**Instructions for the task**
Two lines below mark the span: the one containing "r => (r.1, r.2)" and the one containing "instance (ratio : String) (x_size : Int) (y_size : Int) (out". Set down both, plus every line between, exactly as they stand, and nothing else.

**Data excerpts**
-- pv_equiv track=rewrite | github.com/orioncrocker/spotify_images | collage.py | get_closest_resolution
-- ===== SOURCE A (Python) =====
-- ratio_by_resolution = {
--     "4:3":   [(800,600),(1024,768),(1280,960)],
--     "16:9":  [(1280,720),(1600,900),(1920,1080),(2560,1440),(3840,2160),(5120,2880),(7680,4320)],
--     "16:10": [(1280,800),(1440,900),(1680,1050),(1920,1200),(2560,1600),(3840,2400)],
--     "32:9":  [(3840,1080),(5120,1400),(6400,1800),(7680,2160)],
-- }
--
-- def get_closest_resolution(ratio, x_size, y_size):
--   resolutions = ratio_by_resolution[ratio]
--   closest_x = resolutions[0][0]
--   idx = 0
--   for x,y in resolutions:
--     x1_diff = x_size - closest_x
--     x2_diff = x_size - x
--
--     if x2_diff < 0:
--       # Resolutions higher than current are disqualified!
--       break
--
--     if (x2_diff < x1_diff):
--       closest_x = x
--       idx += 1
--
--   closest_y = resolutions[idx][1]
--   return closest_x, closest_y
-- ===== SOURCE B (Python) =====
-- ratio_by_resolution = {
--     "4:3":   [(800,600),(1024,768),(1280,960)],
--     "16:9":  [(1280,720),(1600,900),(1920,1080),(2560,1440),(3840,2160),(5120,2880),(7680,4320)],
--     "16:10": [(1280,800),(1440,900),(1680,1050),(1920,1200),(2560,1600),(3840,2400)],
--     "32:9":  [(3840,1080),(5120,1400),(6400,1800),(7680,2160)],
-- }
--
-- def get_closest_resolution(ratio, x_size, y_size):
--     # binary search (bisect_right by x) over the sorted resolution list,
--     # clamped to index 0 when x_size is below every resolution
--     resolutions = ratio_by_resolution[ratio]
--     lo, hi = 0, len(resolutions)
--     while lo < hi:
--         mid = (lo + hi) // 2
--         if resolutions[mid][0] <= x_size:
--             lo = mid + 1
--         else:
--             hi = mid
--     idx = lo - 1 if lo > 0 else 0
--     return resolutions[idx][0], resolutions[idx][1]
-- ===== Notes on version B (the rewrite author's own statement) =====
-- stated objective: alternative
-- what changed: Replaces the running-best linear scan with break (and its separately maintained idx counter) by a hand-written bisect_right binary search over the sorted resolution list, clamping the index to 0 when x_size is below every resolution.
import Mathlib
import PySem

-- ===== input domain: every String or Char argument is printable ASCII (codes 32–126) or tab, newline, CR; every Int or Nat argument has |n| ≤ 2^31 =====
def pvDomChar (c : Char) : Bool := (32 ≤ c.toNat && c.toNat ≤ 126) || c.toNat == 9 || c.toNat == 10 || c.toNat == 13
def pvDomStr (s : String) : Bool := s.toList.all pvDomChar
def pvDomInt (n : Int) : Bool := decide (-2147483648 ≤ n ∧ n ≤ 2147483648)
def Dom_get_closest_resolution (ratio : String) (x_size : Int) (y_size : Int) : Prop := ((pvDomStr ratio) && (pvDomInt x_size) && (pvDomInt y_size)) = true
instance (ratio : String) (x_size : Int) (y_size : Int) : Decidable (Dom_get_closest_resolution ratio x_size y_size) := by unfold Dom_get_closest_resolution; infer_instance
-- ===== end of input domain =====

-- ===== PORT A =====
-- B replaces A's linear scan+break by a binary search over the same sorted table (alternative decomposition).
-- the module-level table ratio_by_resolution, shared context of both programs
def pvRatioTable : PySem.Dict String (List (Int × Int)) :=
  PySem.Dict.ofList [
    ("4:3",   [(800,600),(1024,768),(1280,960)]),
    ("16:9",  [(1280,720),(1600,900),(1920,1080),(2560,1440),(3840,2160),(5120,2880),(7680,4320)]),
    ("16:10", [(1280,800),(1440,900),(1680,1050),(1920,1200),(2560,1600),(3840,2400)]),
    ("32:9",  [(3840,1080),(5120,1400),(6400,1800),(7680,2160)])]

-- A's for-loop with break: carries (closest_x, idx); returns them when the loop breaks or ends
def pvLoopA (x_size : Int) : List (Int × Int) → Int → Int → Int × Int
  | [], closest_x, idx => (closest_x, idx)
  | (x, _y) :: rest, closest_x, idx =>
    if x_size - x < 0 then (closest_x, idx)
    else if x_size - x < x_size - closest_x then pvLoopA x_size rest x (idx + 1)
    else pvLoopA x_size rest closest_x idx

def get_closest_resolution (ratio : String) (x_size : Int) (y_size : Int) : Int × Int :=
  match PySem.Dict.get? pvRatioTable ratio with
  | none => (0, 0)  -- Python raises KeyError; excluded by Pre_
  | some resolutions =>
    match PySem.List.pyGet? resolutions 0 with
    | none => (0, 0)  -- unreachable: all table entries are nonempty
    | some r0 =>
      let p := pvLoopA x_size resolutions r0.1 0
      match PySem.List.pyGet? resolutions p.2 with
      | none => (0, 0)
      | some r => (p.1, r.2)

-- ===== PORT B =====
-- the while-loop of Source B: bisect_right by first component; fuel = list length bounds the iterations
def pvBisectB (resolutions : List (Int × Int)) (x_size : Int) (fuel : Nat) (lo hi : Int) : Int :=
  if _h : fuel = 0 then lo  -- fuel only bounds the iteration count; the loop itself stops at lo ≥ hi
  else if lo < hi then
    let mid := PySem.Int.floordiv (lo + hi) 2
    match PySem.List.pyGet? resolutions mid with
    | none => lo  -- unreachable: 0 ≤ lo ≤ mid < hi ≤ length
    | some r =>
      if r.1 ≤ x_size then pvBisectB resolutions x_size (fuel - 1) (mid + 1) hi
      else pvBisectB resolutions x_size (fuel - 1) lo mid
  else lo
termination_by fuel
decreasing_by all_goals omega

def get_closest_resolution_alt (ratio : String) (x_size : Int) (y_size : Int) : Int × Int :=
  match PySem.Dict.get? pvRatioTable ratio with
  | none => (0, 0)  -- Python raises KeyError; excluded by Pre_
  | some resolutions =>
    let lo := pvBisectB resolutions x_size resolutions.length 0 (resolutions.length : Int)
    let idx := if lo > 0 then lo - 1 else 0
    match PySem.List.pyGet? resolutions idx with
    | none => (0, 0)
    | some r => (r.1, r.2)

-- ===== PRECONDITION & SPEC =====
-- Pre_ excludes exactly the ratios absent from the table, on which Python A raises KeyError.
def Pre_get_closest_resolution (ratio : String) (x_size : Int) (y_size : Int) : Prop :=
  ratio = "4:3" ∨ ratio = "16:9" ∨ ratio = "16:10" ∨ ratio = "32:9"
instance (ratio : String) (x_size : Int) (y_size : Int) : Decidable (Pre_get_closest_resolution ratio x_size y_size) := by unfold Pre_get_closest_resolution; infer_instance

def pvWitness_get_closest_resolution : String × Int × Int := ("16:9", 1700, 1000)

def Spec_get_closest_resolution (ratio : String) (x_size : Int) (y_size : Int) (out : Int × Int) : Prop := out = get_closest_resolution_alt ratio x_size y_size
instance (ratio : String) (x_size : Int) (y_size : Int) (out : Int × Int) : Decidable (Spec_get_closest_resolution ratio x_size y_size out) := by unfold Spec_get_closest_resolution; infer_instance

-- ===== CLAIM (what is proved, stated in full; the proofs are below) =====
def Claim_equal_get_closest_resolution : Prop := ∀ (ratio : String) (x_size : Int) (y_size : Int), Dom_get_closest_resolution ratio x_size y_size → Pre_get_closest_resolution ratio x_size y_size → Spec_get_closest_resolution ratio x_size y_size (get_closest_resolution ratio x_size y_size)

-- ===== LEMMAS AND PROOFS =====

-- ===== VERDICT (by name: the statement is the Claim_ definition above) =====
theorem pvGet_43 : PySem.Dict.get? pvRatioTable "4:3" = some [(800,600),(1024,768),(1280,960)] := by decide
theorem pvGet_169 : PySem.Dict.get? pvRatioTable "16:9" = some [(1280,720),(1600,900),(1920,1080),(2560,1440),(3840,2160),(5120,2880),(7680,4320)] := by decide
theorem pvGet_1610 : PySem.Dict.get? pvRatioTable "16:10" = some [(1280,800),(1440,900),(1680,1050),(1920,1200),(2560,1600),(3840,2400)] := by decide
theorem pvGet_329 : PySem.Dict.get? pvRatioTable "32:9" = some [(3840,1080),(5120,1400),(6400,1800),(7680,2160)] := by decide
set_option maxHeartbeats 4000000 in
theorem get_closest_resolution_spec : Claim_equal_get_closest_resolution := by
  intro ratio x_size y_size _ hpre
  unfold Spec_get_closest_resolution
  rcases hpre with h | h | h | h <;> subst h <;>
    simp only [get_closest_resolution, get_closest_resolution_alt,
      pvGet_43, pvGet_169, pvGet_1610, pvGet_329] <;>
    simp [pvLoopA, pvBisectB, PySem.Int.floordiv, sub_lt_sub_iff_left, sub_neg] <;>
    split_ifs <;> first | rfl | decide | omega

**Solution for this task**
    | some r => (r.1, r.2)

-- ===== PRECONDITION & SPEC =====
-- Pre_ excludes exactly the ratios absent from the table, on which Python A raises KeyError.
def Pre_get_closest_resolution (ratio : String) (x_size : Int) (y_size : Int) : Prop :=
  ratio = "4:3" ∨ ratio = "16:9" ∨ ratio = "16:10" ∨ ratio = "32:9"
instance (ratio : String) (x_size : Int) (y_size : Int) : Decidable (Pre_get_closest_resolution ratio x_size y_size) := by unfold Pre_get_closest_resolution; infer_instance

def pvWitness_get_closest_resolution : String × Int × Int := ("16:9", 1700, 1000)

def Spec_get_closest_resolution (ratio : String) (x_size : Int) (y_size : Int) (out : Int × Int) : Prop := out = get_closest_resolution_alt ratio x_size y_size
instance (ratio : String) (x_size : Int) (y_size : Int) (out : Int × Int) : Decidable (Spec_get_closest_resolution ratio x_size y_size out) := by unfold Spec_get_closest_resolution; infer_instance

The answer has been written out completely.